== Segment start ==
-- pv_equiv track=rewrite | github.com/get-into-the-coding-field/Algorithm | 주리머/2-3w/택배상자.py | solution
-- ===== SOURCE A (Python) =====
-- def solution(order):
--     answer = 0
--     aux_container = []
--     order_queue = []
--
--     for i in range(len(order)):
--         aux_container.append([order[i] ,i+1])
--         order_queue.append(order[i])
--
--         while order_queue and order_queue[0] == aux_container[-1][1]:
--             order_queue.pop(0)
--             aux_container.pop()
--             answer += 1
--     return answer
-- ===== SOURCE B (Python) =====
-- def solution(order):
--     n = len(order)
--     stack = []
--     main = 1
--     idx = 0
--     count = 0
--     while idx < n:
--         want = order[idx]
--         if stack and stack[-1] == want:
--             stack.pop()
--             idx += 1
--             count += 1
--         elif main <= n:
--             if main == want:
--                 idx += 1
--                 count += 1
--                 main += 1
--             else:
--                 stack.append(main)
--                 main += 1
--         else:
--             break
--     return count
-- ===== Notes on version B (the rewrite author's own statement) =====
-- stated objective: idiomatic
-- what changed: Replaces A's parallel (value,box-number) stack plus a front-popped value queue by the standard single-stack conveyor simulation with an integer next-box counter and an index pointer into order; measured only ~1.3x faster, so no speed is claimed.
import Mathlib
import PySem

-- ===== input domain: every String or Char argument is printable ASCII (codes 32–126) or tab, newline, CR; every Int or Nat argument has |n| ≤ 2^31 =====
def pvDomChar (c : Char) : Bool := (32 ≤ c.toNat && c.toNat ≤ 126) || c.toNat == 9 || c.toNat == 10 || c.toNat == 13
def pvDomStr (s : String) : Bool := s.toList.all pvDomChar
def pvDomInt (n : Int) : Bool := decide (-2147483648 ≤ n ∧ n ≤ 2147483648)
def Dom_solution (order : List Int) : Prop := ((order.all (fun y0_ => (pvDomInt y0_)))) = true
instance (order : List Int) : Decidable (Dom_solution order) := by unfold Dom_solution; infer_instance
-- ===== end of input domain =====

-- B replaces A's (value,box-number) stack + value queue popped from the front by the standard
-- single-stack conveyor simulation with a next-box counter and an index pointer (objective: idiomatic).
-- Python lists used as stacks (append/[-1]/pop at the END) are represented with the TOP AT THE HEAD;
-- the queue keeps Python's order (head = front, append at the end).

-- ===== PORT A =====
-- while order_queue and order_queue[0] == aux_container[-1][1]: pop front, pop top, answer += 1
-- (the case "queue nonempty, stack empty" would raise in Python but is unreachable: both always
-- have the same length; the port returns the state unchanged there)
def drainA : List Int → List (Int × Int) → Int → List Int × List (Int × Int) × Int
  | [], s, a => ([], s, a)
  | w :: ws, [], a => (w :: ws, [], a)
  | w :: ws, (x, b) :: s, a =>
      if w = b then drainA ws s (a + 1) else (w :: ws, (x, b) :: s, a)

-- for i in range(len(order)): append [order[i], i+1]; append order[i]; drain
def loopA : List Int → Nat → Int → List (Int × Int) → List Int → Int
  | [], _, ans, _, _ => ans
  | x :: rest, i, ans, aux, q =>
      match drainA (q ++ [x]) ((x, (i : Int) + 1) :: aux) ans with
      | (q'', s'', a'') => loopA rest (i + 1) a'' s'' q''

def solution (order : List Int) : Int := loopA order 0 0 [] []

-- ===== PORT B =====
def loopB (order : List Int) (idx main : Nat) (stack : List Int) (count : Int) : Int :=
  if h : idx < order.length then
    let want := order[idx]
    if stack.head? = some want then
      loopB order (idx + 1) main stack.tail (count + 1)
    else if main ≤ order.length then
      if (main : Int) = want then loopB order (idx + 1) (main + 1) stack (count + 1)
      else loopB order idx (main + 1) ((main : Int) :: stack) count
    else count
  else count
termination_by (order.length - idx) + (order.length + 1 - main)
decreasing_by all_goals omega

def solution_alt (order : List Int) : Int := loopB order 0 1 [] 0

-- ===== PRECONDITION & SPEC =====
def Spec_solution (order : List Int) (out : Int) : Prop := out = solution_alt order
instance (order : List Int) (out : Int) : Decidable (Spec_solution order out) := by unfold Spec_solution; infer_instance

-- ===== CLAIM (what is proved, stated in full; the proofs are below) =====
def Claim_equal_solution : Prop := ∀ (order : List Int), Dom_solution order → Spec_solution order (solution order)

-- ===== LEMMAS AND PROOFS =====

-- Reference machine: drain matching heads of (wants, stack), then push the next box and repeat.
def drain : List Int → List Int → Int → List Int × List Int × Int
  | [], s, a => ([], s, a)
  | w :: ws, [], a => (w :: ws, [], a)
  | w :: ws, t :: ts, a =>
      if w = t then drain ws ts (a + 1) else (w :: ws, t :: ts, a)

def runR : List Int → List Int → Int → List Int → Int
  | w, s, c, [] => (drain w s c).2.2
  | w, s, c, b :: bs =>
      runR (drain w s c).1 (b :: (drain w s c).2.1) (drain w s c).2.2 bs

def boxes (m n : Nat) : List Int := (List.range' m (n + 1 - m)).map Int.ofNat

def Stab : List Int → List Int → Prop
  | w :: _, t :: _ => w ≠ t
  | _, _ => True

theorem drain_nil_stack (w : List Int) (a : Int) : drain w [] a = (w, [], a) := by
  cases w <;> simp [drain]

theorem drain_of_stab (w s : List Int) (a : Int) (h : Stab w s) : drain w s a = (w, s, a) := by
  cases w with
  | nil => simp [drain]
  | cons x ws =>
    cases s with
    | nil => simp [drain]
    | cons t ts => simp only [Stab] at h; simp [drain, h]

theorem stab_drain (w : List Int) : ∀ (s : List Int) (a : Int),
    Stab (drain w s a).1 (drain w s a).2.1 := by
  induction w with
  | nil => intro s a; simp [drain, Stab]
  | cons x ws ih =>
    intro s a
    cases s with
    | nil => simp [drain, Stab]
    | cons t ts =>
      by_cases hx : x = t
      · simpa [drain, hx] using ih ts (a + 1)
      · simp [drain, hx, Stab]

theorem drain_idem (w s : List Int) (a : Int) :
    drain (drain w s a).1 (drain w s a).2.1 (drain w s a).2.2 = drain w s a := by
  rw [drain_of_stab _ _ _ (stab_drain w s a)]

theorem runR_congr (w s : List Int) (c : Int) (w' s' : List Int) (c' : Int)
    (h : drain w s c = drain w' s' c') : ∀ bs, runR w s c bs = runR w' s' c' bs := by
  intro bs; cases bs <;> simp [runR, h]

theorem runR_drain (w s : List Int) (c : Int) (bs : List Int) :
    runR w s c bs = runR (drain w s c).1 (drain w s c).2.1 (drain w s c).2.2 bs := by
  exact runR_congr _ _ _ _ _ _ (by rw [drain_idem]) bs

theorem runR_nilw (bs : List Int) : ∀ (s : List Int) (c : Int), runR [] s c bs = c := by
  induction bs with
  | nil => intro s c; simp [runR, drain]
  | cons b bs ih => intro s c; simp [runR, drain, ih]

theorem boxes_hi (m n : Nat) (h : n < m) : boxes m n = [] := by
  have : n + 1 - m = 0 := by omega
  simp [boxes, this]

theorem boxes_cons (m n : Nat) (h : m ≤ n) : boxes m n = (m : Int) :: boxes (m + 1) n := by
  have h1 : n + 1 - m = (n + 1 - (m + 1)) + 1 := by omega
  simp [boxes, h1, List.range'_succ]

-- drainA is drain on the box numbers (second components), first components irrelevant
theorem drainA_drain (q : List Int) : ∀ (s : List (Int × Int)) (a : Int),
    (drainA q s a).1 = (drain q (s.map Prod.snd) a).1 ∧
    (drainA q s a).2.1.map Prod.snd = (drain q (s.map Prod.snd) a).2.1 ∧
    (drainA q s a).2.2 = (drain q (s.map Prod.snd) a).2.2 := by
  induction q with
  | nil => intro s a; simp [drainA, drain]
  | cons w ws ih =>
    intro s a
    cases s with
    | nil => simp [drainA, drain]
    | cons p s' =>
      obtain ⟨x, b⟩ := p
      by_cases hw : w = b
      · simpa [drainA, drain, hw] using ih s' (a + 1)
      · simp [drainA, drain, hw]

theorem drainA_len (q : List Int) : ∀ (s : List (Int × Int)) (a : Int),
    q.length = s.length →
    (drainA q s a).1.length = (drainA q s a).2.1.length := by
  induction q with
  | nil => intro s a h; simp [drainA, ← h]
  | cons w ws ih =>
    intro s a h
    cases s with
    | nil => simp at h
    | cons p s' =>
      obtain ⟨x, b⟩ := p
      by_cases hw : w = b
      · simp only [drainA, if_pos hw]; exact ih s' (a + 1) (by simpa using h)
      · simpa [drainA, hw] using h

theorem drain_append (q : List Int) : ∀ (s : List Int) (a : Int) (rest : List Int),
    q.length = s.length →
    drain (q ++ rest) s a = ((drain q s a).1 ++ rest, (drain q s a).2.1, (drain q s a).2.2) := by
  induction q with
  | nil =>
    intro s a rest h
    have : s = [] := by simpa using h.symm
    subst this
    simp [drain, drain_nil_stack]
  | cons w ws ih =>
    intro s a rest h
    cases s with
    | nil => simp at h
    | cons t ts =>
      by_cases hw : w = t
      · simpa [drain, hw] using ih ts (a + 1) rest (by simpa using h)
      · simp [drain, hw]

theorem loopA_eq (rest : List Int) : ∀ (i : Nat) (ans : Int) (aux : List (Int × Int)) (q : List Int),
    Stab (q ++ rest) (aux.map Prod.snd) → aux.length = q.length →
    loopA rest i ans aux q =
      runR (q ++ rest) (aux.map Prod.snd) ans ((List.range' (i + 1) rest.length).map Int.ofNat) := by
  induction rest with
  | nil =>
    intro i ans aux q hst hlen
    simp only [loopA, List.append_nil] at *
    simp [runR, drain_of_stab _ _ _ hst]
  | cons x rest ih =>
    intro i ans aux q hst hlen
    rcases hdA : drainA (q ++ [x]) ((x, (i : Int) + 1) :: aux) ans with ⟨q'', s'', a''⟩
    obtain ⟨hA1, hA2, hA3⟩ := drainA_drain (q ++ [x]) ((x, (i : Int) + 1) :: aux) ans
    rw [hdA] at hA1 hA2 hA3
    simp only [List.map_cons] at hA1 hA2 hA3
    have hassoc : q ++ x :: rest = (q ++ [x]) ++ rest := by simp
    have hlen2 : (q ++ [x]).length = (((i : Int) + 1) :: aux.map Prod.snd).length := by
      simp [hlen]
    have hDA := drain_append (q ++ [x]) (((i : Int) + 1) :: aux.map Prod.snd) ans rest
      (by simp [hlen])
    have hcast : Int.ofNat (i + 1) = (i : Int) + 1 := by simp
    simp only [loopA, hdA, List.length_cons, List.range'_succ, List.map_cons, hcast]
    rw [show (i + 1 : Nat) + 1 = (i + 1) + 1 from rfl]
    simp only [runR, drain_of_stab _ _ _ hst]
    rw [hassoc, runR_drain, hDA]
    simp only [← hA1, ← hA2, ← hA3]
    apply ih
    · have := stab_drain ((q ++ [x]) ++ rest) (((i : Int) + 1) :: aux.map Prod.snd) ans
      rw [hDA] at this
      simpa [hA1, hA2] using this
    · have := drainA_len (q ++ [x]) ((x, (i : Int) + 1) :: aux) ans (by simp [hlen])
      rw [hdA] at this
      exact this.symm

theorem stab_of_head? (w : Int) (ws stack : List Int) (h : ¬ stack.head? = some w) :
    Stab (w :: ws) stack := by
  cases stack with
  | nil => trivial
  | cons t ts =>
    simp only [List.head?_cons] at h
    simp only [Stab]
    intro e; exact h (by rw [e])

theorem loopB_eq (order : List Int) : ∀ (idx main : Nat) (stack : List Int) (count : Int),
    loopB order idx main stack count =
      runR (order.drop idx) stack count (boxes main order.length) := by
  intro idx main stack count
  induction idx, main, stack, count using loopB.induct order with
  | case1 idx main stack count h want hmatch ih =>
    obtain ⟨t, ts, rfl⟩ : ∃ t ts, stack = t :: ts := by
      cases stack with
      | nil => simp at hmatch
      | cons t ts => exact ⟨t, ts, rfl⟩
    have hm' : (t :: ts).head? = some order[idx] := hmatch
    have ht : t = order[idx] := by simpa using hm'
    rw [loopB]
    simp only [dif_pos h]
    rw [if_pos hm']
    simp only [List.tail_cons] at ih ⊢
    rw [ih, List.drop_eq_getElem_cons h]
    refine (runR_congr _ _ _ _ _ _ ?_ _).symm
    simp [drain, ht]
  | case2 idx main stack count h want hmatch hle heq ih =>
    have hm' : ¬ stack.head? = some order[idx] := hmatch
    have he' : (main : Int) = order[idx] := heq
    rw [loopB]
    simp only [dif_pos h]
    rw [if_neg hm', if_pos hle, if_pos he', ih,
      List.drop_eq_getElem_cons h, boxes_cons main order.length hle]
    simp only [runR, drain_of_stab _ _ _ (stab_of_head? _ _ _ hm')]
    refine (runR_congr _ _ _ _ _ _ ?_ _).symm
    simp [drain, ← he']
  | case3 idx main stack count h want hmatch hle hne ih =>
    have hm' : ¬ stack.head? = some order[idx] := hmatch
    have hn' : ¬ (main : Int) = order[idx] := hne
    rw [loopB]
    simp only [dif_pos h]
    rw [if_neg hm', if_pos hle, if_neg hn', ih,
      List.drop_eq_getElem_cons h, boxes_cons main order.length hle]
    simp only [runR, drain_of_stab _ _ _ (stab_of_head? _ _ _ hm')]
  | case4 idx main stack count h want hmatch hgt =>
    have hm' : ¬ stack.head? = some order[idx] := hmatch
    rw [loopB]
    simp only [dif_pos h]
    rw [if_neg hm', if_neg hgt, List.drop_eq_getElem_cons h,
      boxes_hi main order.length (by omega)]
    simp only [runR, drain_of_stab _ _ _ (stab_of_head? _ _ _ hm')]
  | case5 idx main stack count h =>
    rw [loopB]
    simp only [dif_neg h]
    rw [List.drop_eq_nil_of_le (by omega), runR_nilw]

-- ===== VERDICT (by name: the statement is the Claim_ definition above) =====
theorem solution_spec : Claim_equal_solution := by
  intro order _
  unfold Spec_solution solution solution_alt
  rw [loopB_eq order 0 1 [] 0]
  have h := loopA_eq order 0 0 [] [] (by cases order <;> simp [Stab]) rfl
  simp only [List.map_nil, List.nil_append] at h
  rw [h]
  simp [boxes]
== Segment end ==
TASK GOAL:
Find out how many lines in the listing contain the string "hassoc". Give the number alone.

REPLY:
2